Although the election is not set to take place until 2020, it means that the politician has a generous amount of time on his side to win nationwide support.
“I am just a boy from Krosno, who is often swimming against the tide, a leader who can lead a dialogue and unite people. The son, brother, colleague, and finally Krzysztof’s partner,” Biedroń said on his website.
“I am a man who respects nature, looks sympathetically at the destiny of animals. I am a politician who loves Poland, who is focused on the sustainable development of a modern honest state that provides equal opportunities for all, supporting education and culture, ensuring security and development. But, first of all, I will always be myself, Robert Biedroń,” Biedroń wrote.

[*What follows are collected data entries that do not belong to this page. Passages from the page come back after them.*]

-- Main loop equivalence at nonnegative indices.
lemma pv_ab_eq (cs : List Char) : ∀ (N i fA fB : Nat),
    cs.length - i ≤ N → cs.length - i < fA → cs.length - i < fB →
    pvALoop cs fA (i : Int) = pvBLoop cs fB i := by
  intro N
  induction N with
  | zero =>
    intro i fA fB hm hA hB
    have hge : cs.length ≤ i := by omega
    have hge' : ¬ ((i : Int) < (cs.length : Int)) := by exact_mod_cast Nat.not_lt.mpr hge
    obtain ⟨fA', rfl⟩ : ∃ k, fA = k + 1 := ⟨fA - 1, by omega⟩
    obtain ⟨fB', rfl⟩ : ∃ k, fB = k + 1 := ⟨fB - 1, by omega⟩
    simp only [pvALoop, pvBLoop, if_neg hge', if_neg (Nat.not_lt.mpr hge)]
  | succ N ih =>
    intro i fA fB hm hA hB
    by_cases hge : cs.length ≤ i
    · have hge' : ¬ ((i : Int) < (cs.length : Int)) := by exact_mod_cast Nat.not_lt.mpr hge
      obtain ⟨fA', rfl⟩ : ∃ k, fA = k + 1 := ⟨fA - 1, by omega⟩
      obtain ⟨fB', rfl⟩ : ∃ k, fB = k + 1 := ⟨fB - 1, by omega⟩
      simp only [pvALoop, pvBLoop, if_neg hge', if_neg (Nat.not_lt.mpr hge)]
    · have hi : i < cs.length := by omega
      have hk : i ≤ cs.length := by omega
      obtain ⟨fB', rfl⟩ : ∃ k, fB = k + 1 := ⟨fB - 1, by omega⟩
      set q := PySem.Chars.findFrom cs ['\''] (i : Int) with hqdef
      set b := PySem.Chars.findFrom cs ['\\'] (i : Int) with hbdef
      have hBunfold : pvBLoop cs (fB' + 1) i =
          if b ≠ -1 ∧ (q = -1 ∨ b < q) then pvBLoop cs fB' (b + 2).toNat
          else if q ≠ -1 then q + 1 else (cs.length : Int) := by
        simp only [pvBLoop, if_pos hi, hqdef, hbdef]
      rw [hBunfold]
      by_cases hcond : b ≠ -1 ∧ (q = -1 ∨ b < q)
      · -- first relevant character is a backslash at b
        obtain ⟨hib, hbpre, hbmin⟩ := PySem.Chars.findFrom_natCast_spec cs ['\\'] i hk hcond.1
        obtain ⟨hblen, hbchar⟩ := pv_sq_of_prefix hbpre
        have hbN : (b.toNat : Int) = b := by omega
        -- no quote and no backslash strictly before b.toNat (at or after i)
        have hord : ∀ m (hm : m < cs.length), i ≤ m → m < b.toNat →
            cs[m] ≠ '\\' ∧ cs[m] ≠ '\'' := by
          intro m hm him hmb
          constructor
          · intro hc
            exact hbmin m him hmb (pv_prefix_of_sq hm hc)
          · rcases hcond.2 with hq1 | hq2
            · have := (PySem.Chars.findFrom_natCast_eq_neg_one_iff cs ['\''] i hk).mp hq1
              exact pv_no_char_in_drop this m hm him
            · have hqne : q ≠ -1 := by omega
              obtain ⟨hiq, hqpre, hqmin⟩ :=
                PySem.Chars.findFrom_natCast_spec cs ['\''] i hk hqne
              intro hc
              exact hqmin m him (by omega) (pv_prefix_of_sq hm hc)
        have hskip := pv_aloop_skip cs fA i (cs.length - b.toNat + 1) b.toNat
          (by omega) (by omega) hA (by omega) hord
        rw [hskip]
        have hblt : (b.toNat : Int) < (cs.length : Int) := by exact_mod_cast hblen
        have hget : PySem.List.pyGet? cs (b.toNat : Int) = some cs[b.toNat] := by
          rw [PySem.List.pyGet?_natCast]
          exact List.getElem?_eq_some_iff.mpr ⟨hblen, rfl⟩
        simp only [pvALoop, if_pos hblt, hget]
        rw [if_pos hbchar, if_pos hcond]
        have hcast : ((b.toNat : Int) + 2) = ((b.toNat + 2 : Nat) : Int) := by push_cast; ring
        have htn : (b + 2).toNat = b.toNat + 2 := by omega
        rw [hcast, htn]
        exact ih (b.toNat + 2) (cs.length - b.toNat) fB' (by omega) (by omega) (by omega)
      · rw [if_neg hcond]
        by_cases hq : q = -1
        · -- no quote at or after i at all: A returns len
          rw [if_neg (by simp [hq])]
          have := (PySem.Chars.findFrom_natCast_eq_neg_one_iff cs ['\''] i hk).mp hq
          exact pv_aloop_noquote cs fA i hA (pv_no_char_in_drop this)
        · -- first relevant character is the quote at q
          rw [if_pos hq]
          obtain ⟨hiq, hqpre, hqmin⟩ := PySem.Chars.findFrom_natCast_spec cs ['\''] i hk hq
          obtain ⟨hqlen, hqchar⟩ := pv_sq_of_prefix hqpre
          have hqN : (q.toNat : Int) = q := by omega
          have hord : ∀ m (hm : m < cs.length), i ≤ m → m < q.toNat →
              cs[m] ≠ '\\' ∧ cs[m] ≠ '\'' := by
            intro m hm him hmq
            refine ⟨?_, fun hc => hqmin m him hmq (pv_prefix_of_sq hm hc)⟩
            by_cases hb : b = -1
            · have := (PySem.Chars.findFrom_natCast_eq_neg_one_iff cs ['\\'] i hk).mp hb
              exact pv_no_char_in_drop this m hm him
            · have hqb : q ≤ b := by
                by_contra hlt
                push_neg at hlt
                exact hcond ⟨hb, Or.inr hlt⟩
              obtain ⟨hib, hbpre, hbmin⟩ :=
                PySem.Chars.findFrom_natCast_spec cs ['\\'] i hk hb
              intro hc
              exact hbmin m him (by omega) (pv_prefix_of_sq hm hc)
          have hskip := pv_aloop_skip cs fA i (cs.length - q.toNat + 1) q.toNat
            (by omega) (by omega) hA (by omega) hord
          rw [hskip]
          have hqlt : (q.toNat : Int) < (cs.length : Int) := by exact_mod_cast hqlen
          have hget : PySem.List.pyGet? cs (q.toNat : Int) = some cs[q.toNat] := by
            rw [PySem.List.pyGet?_natCast]
            exact List.getElem?_eq_some_iff.mpr ⟨hqlen, rfl⟩
          have hnb : cs[q.toNat] ≠ '\\' := by rw [hqchar]; decide
          simp only [pvALoop, if_pos hqlt, hget]
          rw [if_neg hnb, if_pos hqchar]
          omega

-- ===== VERDICT (by name: the statement is the Claim_ definition above) =====
theorem consume_char_literal_end_py_spec : Claim_equal_consume_char_literal_end_py := by
  intro text start _hdom hpre
  unfold Pre_consume_char_literal_end_py at hpre
  unfold Spec_consume_char_literal_end_py
  unfold consume_char_literal_end_py consume_char_literal_end_py_alt
  set cs := text.toList with hcs
  have hmax : max (start + 1) 0 = start + 1 := by omega
  have hcast : ((start + 1).toNat : Int) = start + 1 := by omega
  rw [hmax, ← hcast]
  exact pv_ab_eq cs cs.length (start + 1).toNat _ _ (by omega) (by omega) (by omega)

Competing against incumbent President Duda, who secured 33.5 percent of the vote in the poll, and the President of the European Council, Donald Tusk, who received 33 percent approval, Biedroń still has a battle on his hands, according to 112 International.
But the move towards electing a gay atheist is a dramatic turn in the country.
At present, the right-wing Law and Justice party, led by President Duda, has a staunch anti-LGBT voting record.
The politician blocked same-sex marriage legislation in 2017, stating that marriage between a man and a woman was “clearly and expressly regulated in the Constitution.”
He also vetoed the Gender Accordance Act, which would allow trans people to legally change their gender.
In Poland, approximately 91 percent of the population identify as Roman Catholic, according to the Eurobarometer 393 poll in 2012.
Although it is legal to be gay in Poland, public opinion as a whole is not in favour of LGBT+ rights.
According to pollsters Equaldex, 46 percent of the country surveyed said that society should not accept homosexuality.